Job losses among PIPSC members working for Health Canada could put public safety at risk, as systems for ensuring food, medicine and medical device safety are weakened.
At the Canadian Food Inspection Agency, 1,371 job cuts are set to compound several years of downsizing, with the union there underlining the potentially dire implications of an insufficient number of food inspectors.
The Canadian Association of Professional Employees (CAPE), in denouncing the plan to cut about 850 jobs at Statistics Canada, warned these workforce reductions will “have severe negative consequences for our government’s ability to make policy decisions based on quality evidence and information.”
Taken together, these planned cuts are a full-frontal attack on workers and the public.
Moreover, in the context of these looming job cuts, unions are trying to bargain for new contracts. The conditions are increasingly unfavourable. As a growing number of public servants fear for their jobs, federal public employers are pushing hard for concessions while refusing to discuss the cuts. For example, PSAC reports that the CRA is yet to table a wage proposal and seeking to weaken rights related to remote work, artificial intelligence, and job security.
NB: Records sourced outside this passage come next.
-- ===== VERDICT (by name: the statement is the Claim_ definition above) =====
theorem fallback_keyword_matching_spec : Claim_equal_fallback_keyword_matching := by
  intro user_input forms_list num_results _ hpre
  unfold Spec_fallback_keyword_matching fallback_keyword_matching fallback_keyword_matching_alt
  simp only []
  -- identify the two scored lists
  have hscore : (fun (acc : List (Int × String)) (form : String) =>
      let form_words := PySem.Str.split₀ (PySem.Str.replace (PySem.Str.replace (PySem.Str.lower form) ".pdf" "") "_" " ")
      let score : Int := form_words.foldl (fun score word =>
          if PySem.Str.isIn word (PySem.Str.lower user_input) then score + PySem.Str.len word else score) 0
      if 0 < score then acc ++ [(score, form)] else acc)
      = (fun (acc : List (Int × String)) (form : String) =>
      let words := PySem.Str.split₀ (PySem.Str.replace (PySem.Str.replace (PySem.Str.lower form) ".pdf" "") "_" " ")
      let score : Int := ((words.filter (fun w => PySem.Str.isIn w (PySem.Str.lower user_input))).map (fun w => PySem.Str.len w)).sum
      if 0 < score then acc ++ [(score, form)] else acc) := by
    funext acc form
    simp only [foldl_if_add, zero_add]
  rw [hscore]
  set l := forms_list.foldl (fun (acc : List (Int × String)) (form : String) =>
      let words := PySem.Str.split₀ (PySem.Str.replace (PySem.Str.replace (PySem.Str.lower form) ".pdf" "") "_" " ")
      let score : Int := ((words.filter (fun w => PySem.Str.isIn w (PySem.Str.lower user_input))).map (fun w => PySem.Str.len w)).sum
      if 0 < score then acc ++ [(score, form)] else acc) [] with hldef
  have hlen : (PySem.List.sorted2 l Prod.fst Prod.snd true).length = l.length :=
    (PySem.List.sorted2_perm _ _ _ _).length_eq
  by_cases hl : l = []
  · simp [hl, sorted2_eq_foldl]
  · have hsn : PySem.List.sorted2 l Prod.fst Prod.snd true ≠ [] := by
      intro h; apply hl; have := hlen; rw [h] at this; exact List.length_eq_zero_iff.mp this.symm
    rw [if_pos hsn, if_neg hl]
    rw [pvExtract_eq_take]
    rw [PySem.List.slice_to _ hpre]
The process of workforce adjustment, while providing some important job security protections for impacted workers, also forces members to compete for a shrinking number of positions. The intra-union competition generated by austerity and job losses can be corrosive to solidarity and make member mobilization and contract bargaining that much more difficult.
All of this amounts to a repeat of past failed campaigns of politically motivated austerity.
As CAPE president Nathan Prier and director of policy and engagement at the Broadbent Institute Clement Nocos argue, federal governments frequently scapegoat public servants as the source of overspending. The Carney Liberals’ current offensive is thus another in a long series of attacks on public services ostensibly meant to demonstrate fiscal prudence and political rectitude.
But slashing away at the federal public service in the midst of an economic “rupture,” as Carney characterized our moment in Davos, doesn’t improve Canada’s economic position. Instead, austerity undermines the foundation on which we could build a better, fairer economy that is less dependent on the increasingly authoritarian and unreliable U.S.
Public sector austerity not only destroys good union jobs, but also erodes the knowledge, expertise and capacity necessary to transform our unequal economy. Unions and the broader public have the same interests in this fight. Only the ulta-wealthy stand to benefit from the disastrous course we’re on.